De Korydwen à la Princesse Leïla (03)
Cette tendance à la confusion
réel-imaginaire est, chez Korydwen, allé croissant au cours des ans. A l’école
primaire, elle s’enfermait souvent dans une rêverie qui, au grand désespoir de
ses maîtres, semblait la mettre en dehors de leurs enseignements. Pourtant,
lorsqu’on lui posait une question, elle répondait. Le malheur est qu’elle ne se
contentait jamais de répondre simplement mais englobait toujours ses réponses —
la plupart du temps pourtant justes — dans des délires imaginaires. Deux plus
deux ne faisaient jamais simplement quatre mais appartenaient toujours à un
récit que Korydwen, sous peine de fondre en larmes ou de faire des crises de colère,
n’acceptait pas que l’on interrompe. Les deux et les quatre devenaient des
personnages épiques qui, s’ils finissaient toujours par faire quatre pouvaient
d’abord, après d’innombrables aventures, avoir à combattre les trois, les six
ou les huit car, seuls, ils ne faisaient rien.
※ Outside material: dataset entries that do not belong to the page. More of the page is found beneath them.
-- pv_equiv track=rewrite | github.com/marctjones/klareco | scripts/extract_sentences.py | unwrap_paragraphs
-- ===== SOURCE A (Python) =====
-- from typing import List, Dict, Optional, Iterator
--
-- def unwrap_paragraphs(text: str) -> List[str]:
--     """
--     Unwrap hard-wrapped paragraphs.
--
--     Args:
--         text: Text with hard-wrapped lines
--
--     Returns:
--         List of unwrapped paragraphs
--     """
--     paragraphs = []
--     current_lines = []
--
--     for line in text.split('\n'):
--         line = line.strip()
--
--         # Empty line = paragraph boundary
--         if not line:
--             if current_lines:
--                 # Join lines with space
--                 paragraphs.append(' '.join(current_lines))
--                 current_lines = []
--         else:
--             current_lines.append(line)
--
--     # Don't forget last paragraph
--     if current_lines:
--         paragraphs.append(' '.join(current_lines))
--
--     return paragraphs
-- ===== SOURCE B (Python) =====
-- def unwrap_paragraphs(text: str):
--     """Unwrap hard-wrapped paragraphs: two-pointer scan over pre-stripped lines."""
--     lines = [ln.strip() for ln in text.split('\n')]
--     paras = []
--     i, n = 0, len(lines)
--     while i < n:
--         if not lines[i]:
--             i += 1
--             continue
--         j = i
--         while j < n and lines[j]:
--             j += 1
--         paras.append(' '.join(lines[i:j]))
--         i = j
--     return paras
-- ===== Notes on version B (the rewrite author's own statement) =====
-- stated objective: alternative
-- what changed: Replaces A's single stateful accumulation (current_lines buffer flushed at blank lines and at the end) with a pre-strip pass followed by a two-pointer scan that finds each maximal run of non-empty lines and joins it directly.
import Mathlib
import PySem

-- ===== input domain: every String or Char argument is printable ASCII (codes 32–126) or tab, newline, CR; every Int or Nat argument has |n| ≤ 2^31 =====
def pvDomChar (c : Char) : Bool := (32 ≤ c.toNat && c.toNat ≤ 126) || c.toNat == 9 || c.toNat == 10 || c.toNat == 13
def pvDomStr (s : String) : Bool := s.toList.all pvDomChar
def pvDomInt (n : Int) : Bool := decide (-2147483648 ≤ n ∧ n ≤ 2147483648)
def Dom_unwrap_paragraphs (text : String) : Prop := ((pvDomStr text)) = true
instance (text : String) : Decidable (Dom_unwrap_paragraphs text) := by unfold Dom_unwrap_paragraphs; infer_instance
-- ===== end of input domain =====

-- ===== PORT A =====
-- A: one stateful pass; blank (after strip) line flushes the current buffer, final flush at the end.
-- (loop body and final flush factored as stepA/finishA; split('\n') has a non-empty separator, so split? is some)
def stepA (st : List String × List String) (l : String) : List String × List String :=
  if l = "" then
    (if st.2 ≠ [] then (st.1 ++ [PySem.Str.join " " st.2], []) else st)
  else (st.1, st.2 ++ [l])

def finishA (st : List String × List String) : List String :=
  if st.2 ≠ [] then st.1 ++ [PySem.Str.join " " st.2] else st.1

def unwrap_paragraphs (text : String) : List String :=
  finishA
    (((PySem.Str.split? text "\n").getD []).foldl
      (fun st line => stepA st (PySem.Str.strip line)) ([], []))

-- ===== PORT B =====
-- B: strip all lines first, then scan for maximal runs of non-empty lines
-- (the Python inner `while j < n and lines[j]` index scan is the takeWhile/dropWhile split).
def altChunks : List String → List String
  | [] => []
  | l :: ls =>
    if l = "" then altChunks ls
    else PySem.Str.join " " (l :: ls.takeWhile (· ≠ ""))
           :: altChunks (ls.dropWhile (· ≠ ""))
  termination_by ls => ls.length
  decreasing_by
  · simp
  · simp only [List.length_cons]
    have := List.length_dropWhile_le (p := fun x : String => decide (x ≠ "")) (l := ls)
    omega

def unwrap_paragraphs_alt (text : String) : List String :=
  altChunks (((PySem.Str.split? text "\n").getD []).map PySem.Str.strip)

-- ===== PRECONDITION & SPEC =====
def Spec_unwrap_paragraphs (text : String) (out : List String) : Prop := out = unwrap_paragraphs_alt text
instance (text : String) (out : List String) : Decidable (Spec_unwrap_paragraphs text out) := by unfold Spec_unwrap_paragraphs; infer_instance

-- ===== CLAIM (what is proved, stated in full; the proofs are below) =====
def Claim_equal_unwrap_paragraphs : Prop := ∀ (text : String), Dom_unwrap_paragraphs text → Spec_unwrap_paragraphs text (unwrap_paragraphs text)

-- ===== LEMMAS AND PROOFS =====

-- A's accumulation, phrased recursively over the already-stripped lines, with the final flush folded in.
def auxA (cur : List String) : List String → List String
  | [] => if cur = [] then [] else [PySem.Str.join " " cur]
  | l :: ls =>
    if l = "" then
      (if cur = [] then auxA [] ls else PySem.Str.join " " cur :: auxA [] ls)
    else auxA (cur ++ [l]) ls

-- A's fold (over stripped lines) followed by the final flush equals auxA.
theorem foldl_eq_auxA (ls : List String) : ∀ (ps cur : List String),
    finishA (ls.foldl stepA (ps, cur)) = ps ++ auxA cur ls := by
  induction ls with
  | nil =>
    intro ps cur
    by_cases h : cur = [] <;> simp [finishA, auxA, h]
  | cons l ls ih =>
    intro ps cur
    rw [List.foldl_cons]
    by_cases h : l = ""
    · by_cases hc : cur = []
      · rw [show stepA (ps, cur) l = (ps, cur) by simp [stepA, h, hc]]
        simp [ih, auxA, h, hc]
      · rw [show stepA (ps, cur) l = (ps ++ [PySem.Str.join " " cur], []) by
            simp [stepA, h, hc]]
        simp [ih, auxA, h, hc]
    · rw [show stepA (ps, cur) l = (ps, cur ++ [l]) by simp [stepA, h]]
      simp [ih, auxA, h]

-- auxA with an open buffer is altChunks with the buffer prepended to the next run.
theorem auxA_eq_altChunks (ls : List String) : ∀ (cur : List String),
    auxA cur ls =
      if cur = [] then altChunks ls
      else PySem.Str.join " " (cur ++ ls.takeWhile (· ≠ ""))
             :: altChunks (ls.dropWhile (· ≠ "")) := by
  induction ls with
  | nil =>
    intro cur
    by_cases h : cur = [] <;> simp [auxA, altChunks, h]
  | cons l ls ih =>
    intro cur
    by_cases h : l = ""
    · by_cases hc : cur = [] <;>
        simp [auxA, altChunks, h, hc, ih]
    · by_cases hc : cur = [] <;>
        simp [auxA, altChunks, h, hc, ih]

-- ===== VERDICT (by name: the statement is the Claim_ definition above) =====
theorem unwrap_paragraphs_spec : Claim_equal_unwrap_paragraphs := by
  intro text _
  unfold Spec_unwrap_paragraphs unwrap_paragraphs unwrap_paragraphs_alt
  rw [show (fun st line => stepA st (PySem.Str.strip line))
        = (fun (st : List String × List String) l => stepA st (PySem.Str.strip l)) from rfl,
    ← List.foldl_map, foldl_eq_auxA, auxA_eq_altChunks]
  simp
Ses maîtres étaient désarmés.
Aussi ont-ils généralement choisi de ne pas s’en occuper vraiment et, puisque
ses résultats continuaient à être un peu au-dessus de la moyenne, de la laisser
passer de classe en classe.
L'événement le plus marquant de son
existence fut, alors qu’elle avait huit ans, d’aller, avec ses parents,
voir l’épisode III de la Guerre des étoiles. Pour une raison qui échappe à tout
cerveau normalement constitué, Korydwen décida dès lors qu’elle ne s’appelait plus
Korydwen mais qu’elle était la Princesse Leïla, sœur jumelle de Luke Skywalker,
fille du Chevalier Jedi Anakin Skywalker et de Padmé Admila, sénatrice de
Naboo. Elle se mit dès lors à collectionner tous les fragments de tissus
brillants et colorés qu’elle trouvait autour d’elle pour se constituer un
étrange patchwork dans lequel elle s’enroulait et qui lui servait de vêtement. Impossible
de l’en empêcher. Plus ses parents la punissaient, plus elle faisait preuve de
résistance : s’ils l’obligeaient à se vêtir autrement, elle ne tardait pas
à se trouver en loques aucun habit ne résistant à sa rage ; s’ils lui
confiquaient son accoutrement, elle restait nue allant même jusqu’à sortir de
chez elle dévêtue plutôt que de porter une autre tenue que celle qu’elle s’était
choisie et qu’elle faisait évoluer sans cesse par l’adjonction ou le
remplacement de nouvelles pièces colorées et brillantes.